[Stored items]
Start of Block

-- pv_equiv track=rewrite | github.com/andrewmarriott/NewMusicFriday-TwitterStream | global_functions.py | convert_to_topic
-- ===== SOURCE A (Python) =====
-- def convert_to_topic(i):
-- 	#take out non ascii characters
-- 	i = i.encode('ascii',errors='ignore')
-- 	i = i.decode()
--     	#if invalid topic character in i replace with '-'
-- 	invalid_chars = ["!","@","#",
-- 					"$","%","^",
-- 					"&","*","(",
-- 					")","+","<",
-- 					">",":","?",
-- 					"/",".",",",
-- 					"|","`","~"]
-- 	for char in invalid_chars:
-- 		if char in i:
-- 			i = i.replace(char, '-')
--     	#take out spaces and add to topic_name list
-- 	return i.replace(" ", "")
-- ===== SOURCE B (Python) =====
-- _INVALID = frozenset("!@#$%^&*()+<>:?/.,|`~")
--
-- def convert_to_topic(i):
--     # take out non ascii characters
--     i = i.encode('ascii', errors='ignore').decode()
--     # single pass: drop spaces, map invalid topic characters to '-'
--     out = []
--     for ch in i:
--         if ch == ' ':
--             continue
--         out.append('-' if ch in _INVALID else ch)
--     return ''.join(out)
-- ===== Notes on version B (the rewrite author's own statement) =====
-- stated objective: simpler
-- what changed: Replaced 21 sequential whole-string membership-test-plus-replace passes and a final space-stripping replace by one character-classification pass (frozenset lookup, skip spaces, emit '-' or the char) joined at the end.
import Mathlib
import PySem

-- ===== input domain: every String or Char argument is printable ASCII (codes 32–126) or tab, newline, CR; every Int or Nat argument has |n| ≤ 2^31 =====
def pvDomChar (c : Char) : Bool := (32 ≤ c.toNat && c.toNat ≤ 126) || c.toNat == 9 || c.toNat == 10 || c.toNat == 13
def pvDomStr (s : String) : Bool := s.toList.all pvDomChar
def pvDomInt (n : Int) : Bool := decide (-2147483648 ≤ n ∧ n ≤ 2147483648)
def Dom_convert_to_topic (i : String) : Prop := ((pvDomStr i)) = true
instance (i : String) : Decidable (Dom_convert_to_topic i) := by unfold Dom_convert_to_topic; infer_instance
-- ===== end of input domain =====

-- B replaces A's 21 sequential whole-string replace passes (plus a final space-stripping
-- replace) with a single character-classification pass; objective: simpler, same result.

-- ===== PORT A =====
-- i.encode('ascii', errors='ignore').decode(): keeps exactly the code points < 128
def pvAsciiIgnore (i : String) : String :=
  String.ofList (i.toList.filter (fun c => c.toNat ≤ 127))

def pvInvalidChars : List String :=
  ["!", "@", "#", "$", "%", "^", "&", "*", "(", ")", "+", "<", ">", ":", "?", "/", ".", ",", "|", "`", "~"]

def convert_to_topic (i : String) : String :=
  let i1 := pvAsciiIgnore i
  let i2 := pvInvalidChars.foldl
    (fun s ch => if PySem.Str.isIn ch s then PySem.Str.replace s ch "-" else s) i1
  PySem.Str.replace i2 " " ""

-- ===== PORT B =====
def pvInvalidSet : PySem.Set Char :=
  PySem.Set.ofList ['!', '@', '#', '$', '%', '^', '&', '*', '(', ')', '+', '<', '>', ':', '?', '/', '.', ',', '|', '`', '~']

-- one char: skip if space, '-' if invalid, else the char itself
def pvClassify (c : Char) : Option Char :=
  if c == ' ' then none
  else if pvInvalidSet.contains c then some '-'
  else some c

def convert_to_topic_alt (i : String) : String :=
  String.ofList ((i.toList.filter (fun c => c.toNat ≤ 127)).filterMap pvClassify)

-- ===== PRECONDITION & SPEC =====
def Spec_convert_to_topic (i : String) (out : String) : Prop := out = convert_to_topic_alt i
instance (i : String) (out : String) : Decidable (Spec_convert_to_topic i out) := by unfold Spec_convert_to_topic; infer_instance

-- ===== CLAIM (what is proved, stated in full; the proofs are below) =====
def Claim_equal_convert_to_topic : Prop := ∀ (i : String), Dom_convert_to_topic i → Spec_convert_to_topic i (convert_to_topic i)

-- ===== LEMMAS AND PROOFS =====

-- the invalid characters as a plain char list (proof-side view of both ports' tables)
def pvInvList : List Char :=
  ['!', '@', '#', '$', '%', '^', '&', '*', '(', ')', '+', '<', '>', ':', '?', '/', '.', ',', '|', '`', '~']

-- replace.go with a single-char pattern is a flatMap over the characters
theorem pv_go_singleton (c : Char) (new l acc : List Char) (fuel : Nat) (h : l.length ≤ fuel) :
    PySem.Chars.replace.go [c] new fuel l acc
      = acc.reverse ++ l.flatMap (fun x => if x = c then new else [x]) := by
  induction l generalizing fuel acc with
  | nil => cases fuel <;> simp [PySem.Chars.replace.go]
  | cons x t ih =>
    cases fuel with
    | zero => simp at h
    | succ n =>
      rw [PySem.Chars.replace.go]
      by_cases hx : x = c
      · subst hx
        simp [List.isPrefixOf, ih _ _ (by simpa using h)]
      · simp [List.isPrefixOf, Ne.symm hx, hx, ih _ _ (by simpa using h)]

theorem pv_replace_single (c r : Char) (s : List Char) :
    PySem.Chars.replace s [c] [r] = s.map (fun x => if x = c then r else x) := by
  rw [PySem.Chars.replace]
  simp [pv_go_singleton c [r] s [] s.length le_rfl]
  induction s with
  | nil => simp
  | cons x t ih => by_cases hx : x = c <;> simp [hx, ih]

theorem pv_replace_del (c : Char) (s : List Char) :
    PySem.Chars.replace s [c] [] = s.filter (fun x => x ≠ c) := by
  rw [PySem.Chars.replace]
  simp [pv_go_singleton c [] s [] s.length le_rfl]
  induction s with
  | nil => simp
  | cons x t ih => by_cases hx : x = c <;> simp [hx, ih]

theorem pv_isIn_singleton (c : Char) (s : List Char) :
    PySem.Chars.isIn [c] s = true ↔ c ∈ s := by
  rw [PySem.Chars.isIn_iff_infix]
  constructor
  · intro h; exact h.sublist.mem (List.mem_singleton_self c)
  · intro h
    obtain ⟨pre, suf, rfl⟩ := List.append_of_mem h
    exact ⟨pre, suf, by simp⟩

-- one guarded replace pass = a character map
theorem pv_step_eq (c : Char) (s : List Char) :
    (if PySem.Chars.isIn [c] s then PySem.Chars.replace s [c] ['-'] else s)
      = s.map (fun x => if x = c then '-' else x) := by
  split
  · exact pv_replace_single c '-' s
  · next hni =>
    have hc : c ∉ s := by
      intro hm
      exact hni ((pv_isIn_singleton c s).mpr hm)
    have hmapid : ∀ x ∈ s, (if x = c then '-' else x) = id x := by
      intro x hx
      have hxc : ¬ x = c := fun h => hc (h ▸ hx)
      simp [hxc]
    rw [List.map_congr_left hmapid]
    simp

-- the chain of guarded single-char replace passes = one classification map
theorem pv_chain (L : List Char) (hL : '-' ∉ L) (cs : List Char) :
    (L.map (fun c => [c])).foldl
        (fun s cc => if PySem.Chars.isIn cc s then PySem.Chars.replace s cc ['-'] else s) cs
      = cs.map (fun x => if x ∈ L then '-' else x) := by
  induction L generalizing cs with
  | nil => simp
  | cons c t ih =>
    have hdt : '-' ∉ t := fun h => hL (List.mem_cons_of_mem _ h)
    simp only [List.map_cons, List.foldl_cons, pv_step_eq, ih hdt, List.map_map]
    refine List.map_congr_left (fun x _ => ?_)
    by_cases hx : x = c
    · subst hx; simp
    · by_cases hxt : x ∈ t <;> simp [hx, hxt]

-- the Str-level fold of A equals the Chars-level fold on toList
theorem pv_fold_toList (L : List String) (s : String) :
    (L.foldl (fun s ch => if PySem.Str.isIn ch s then PySem.Str.replace s ch "-" else s) s).toList
      = (L.map String.toList).foldl
          (fun s cc => if PySem.Chars.isIn cc s then PySem.Chars.replace s cc ['-'] else s) s.toList := by
  induction L generalizing s with
  | nil => simp
  | cons ch t ih =>
    simp only [List.foldl_cons, List.map_cons, ih]
    congr 1
    by_cases h : PySem.Chars.isIn ch.toList s.toList = true
    · rw [if_pos (by simpa [PySem.Str.isIn] using h), if_pos h]
      simp [PySem.Str.replace]
    · rw [if_neg (by simpa [PySem.Str.isIn] using h), if_neg h]

-- the two ports' invalid-character tables hold the same characters
theorem pv_mem_set (c : Char) : c ∈ pvInvalidSet ↔ c ∈ pvInvList := by
  rw [pvInvalidSet, PySem.Set.mem_ofList]; exact Iff.rfl

-- fusing A's classification map and space filter into B's single filterMap
theorem pv_fuse (cs : List Char) :
    ((cs.map (fun x => if x ∈ pvInvList then '-' else x)).filter (fun x => x ≠ ' '))
      = cs.filterMap pvClassify := by
  induction cs with
  | nil => simp
  | cons c t ih =>
    rw [List.map_cons, List.filterMap_cons, List.filter_cons]
    by_cases hsp : c = ' '
    · subst hsp
      rw [if_neg (by decide : ¬ ((' ' : Char) ∈ pvInvList))]
      rw [if_neg (by decide : ¬ (decide ((' ' : Char) ≠ ' ') = true))]
      rw [show pvClassify ' ' = none from by decide]
      exact ih
    · have hcl : pvClassify c = some (if c ∈ pvInvList then '-' else c) := by
        by_cases hinv : c ∈ pvInvList <;>
          simp [pvClassify, hsp, hinv, pv_mem_set]
      rw [hcl]
      by_cases hinv : c ∈ pvInvList
      · rw [if_pos hinv]
        rw [if_pos (by decide : decide (('-' : Char) ≠ ' ') = true)]
        exact congrArg _ ih
      · rw [if_neg hinv]
        rw [if_pos (show decide (c ≠ ' ') = true by simp [hsp])]
        exact congrArg _ ih

-- ===== VERDICT (by name: the statement is the Claim_ definition above) =====
set_option maxRecDepth 4096 in
theorem convert_to_topic_spec : Claim_equal_convert_to_topic := by
  intro i _
  unfold Spec_convert_to_topic convert_to_topic convert_to_topic_alt
  rw [show ∀ s : String, PySem.Str.replace s " " "" = String.ofList (PySem.Chars.replace s.toList [' '] []) from fun _ => rfl]
  refine congrArg String.ofList ?_
  rw [pv_replace_del, pv_fold_toList]
  have hmap : pvInvalidChars.map String.toList = pvInvList.map (fun c => [c]) := rfl
  rw [hmap, pv_chain pvInvList (by decide)]
  simp only [pvAsciiIgnore, String.toList_ofList]
  exact pv_fuse _
-- pv_equiv track=rewrite | github.com/srivatsansoma/pravahan | pravahan_pi/can_decoder.py | decode_bigend_sig
-- ===== SOURCE A (Python) =====
-- def get_bit_val(bytes_array, byte_pos, bit_pos):
--     return (bytes_array[byte_pos] >> bit_pos) & 1
--
-- def decode_bigend_sig(bytes_array, start, len):
--     val = 0
--     byte = start // 8
--     bit = start - byte * 8
--
--     for i in range(len):
--         val = val | (get_bit_val(bytes_array, byte, bit) << (len - 1 - i))
--
--         if bit == 0:
--             bit = 7
--             byte += 1
--         else:
--             bit -= 1
--
--     return val
-- ===== SOURCE B (Python) =====
-- def decode_bigend_sig(bytes_array, start, len):
--     # Per-byte chunking: take the run of bits from the current in-byte
--     # position down to bit 0 (or fewer for the final byte) in one step,
--     # accumulating Horner-style.
--     byte = start // 8
--     bit = start % 8
--     val = 0
--     remaining = len
--     while remaining > 0:
--         take = bit + 1 if bit + 1 <= remaining else remaining
--         chunk = (bytes_array[byte] // 2 ** (bit + 1 - take)) % 2 ** take
--         val = val * 2 ** take + chunk
--         remaining -= take
--         byte += 1
--         bit = 7
--     return val
-- ===== Notes on version B (the rewrite author's own statement) =====
-- stated objective: faster
-- what changed: Replaces the per-bit loop (one shift/mask/or per bit) by a per-byte pass that extracts each byte's contiguous run of wanted bits as one floor-div/mod chunk and adds it at the right weight, doing ~len/8 iterations instead of len.
import Mathlib
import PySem

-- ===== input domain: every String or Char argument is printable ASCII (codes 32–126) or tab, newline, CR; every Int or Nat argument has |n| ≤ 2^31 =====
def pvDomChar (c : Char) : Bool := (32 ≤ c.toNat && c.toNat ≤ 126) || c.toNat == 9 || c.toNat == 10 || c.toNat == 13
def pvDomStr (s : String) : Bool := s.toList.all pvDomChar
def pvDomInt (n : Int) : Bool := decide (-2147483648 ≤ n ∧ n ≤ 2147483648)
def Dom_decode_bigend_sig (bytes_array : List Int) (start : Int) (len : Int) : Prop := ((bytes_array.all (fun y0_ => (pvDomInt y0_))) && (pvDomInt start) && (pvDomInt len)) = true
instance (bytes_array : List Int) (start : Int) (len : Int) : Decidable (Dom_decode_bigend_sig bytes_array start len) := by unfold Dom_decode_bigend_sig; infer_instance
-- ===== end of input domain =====

-- B replaces A's per-bit shift/mask/or loop by a per-byte pass that takes each byte's
-- contiguous run of wanted bits as one floor-div/mod chunk (objective: faster, ~len/8
-- iterations instead of len; same bytes read in the same order).

-- ===== PORT A =====
-- xs[byte_pos] is pyGetD with default 0: Pre_ excludes the IndexError inputs.
-- bit_pos is 0..7 at every call (so .toNat on the shift amount is exact; Python would
-- raise on a negative shift, which never happens here).
def get_bit_val (bytes_array : List Int) (byte_pos : Int) (bit_pos : Int) : Int :=
  PySem.Int.band ((PySem.List.pyGetD bytes_array byte_pos 0) >>> bit_pos.toNat) 1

End of Block

Required action: Among the lines of the data, some contain the word "contiguous". How many are there? Reply with the number alone.

Answer for the task: 2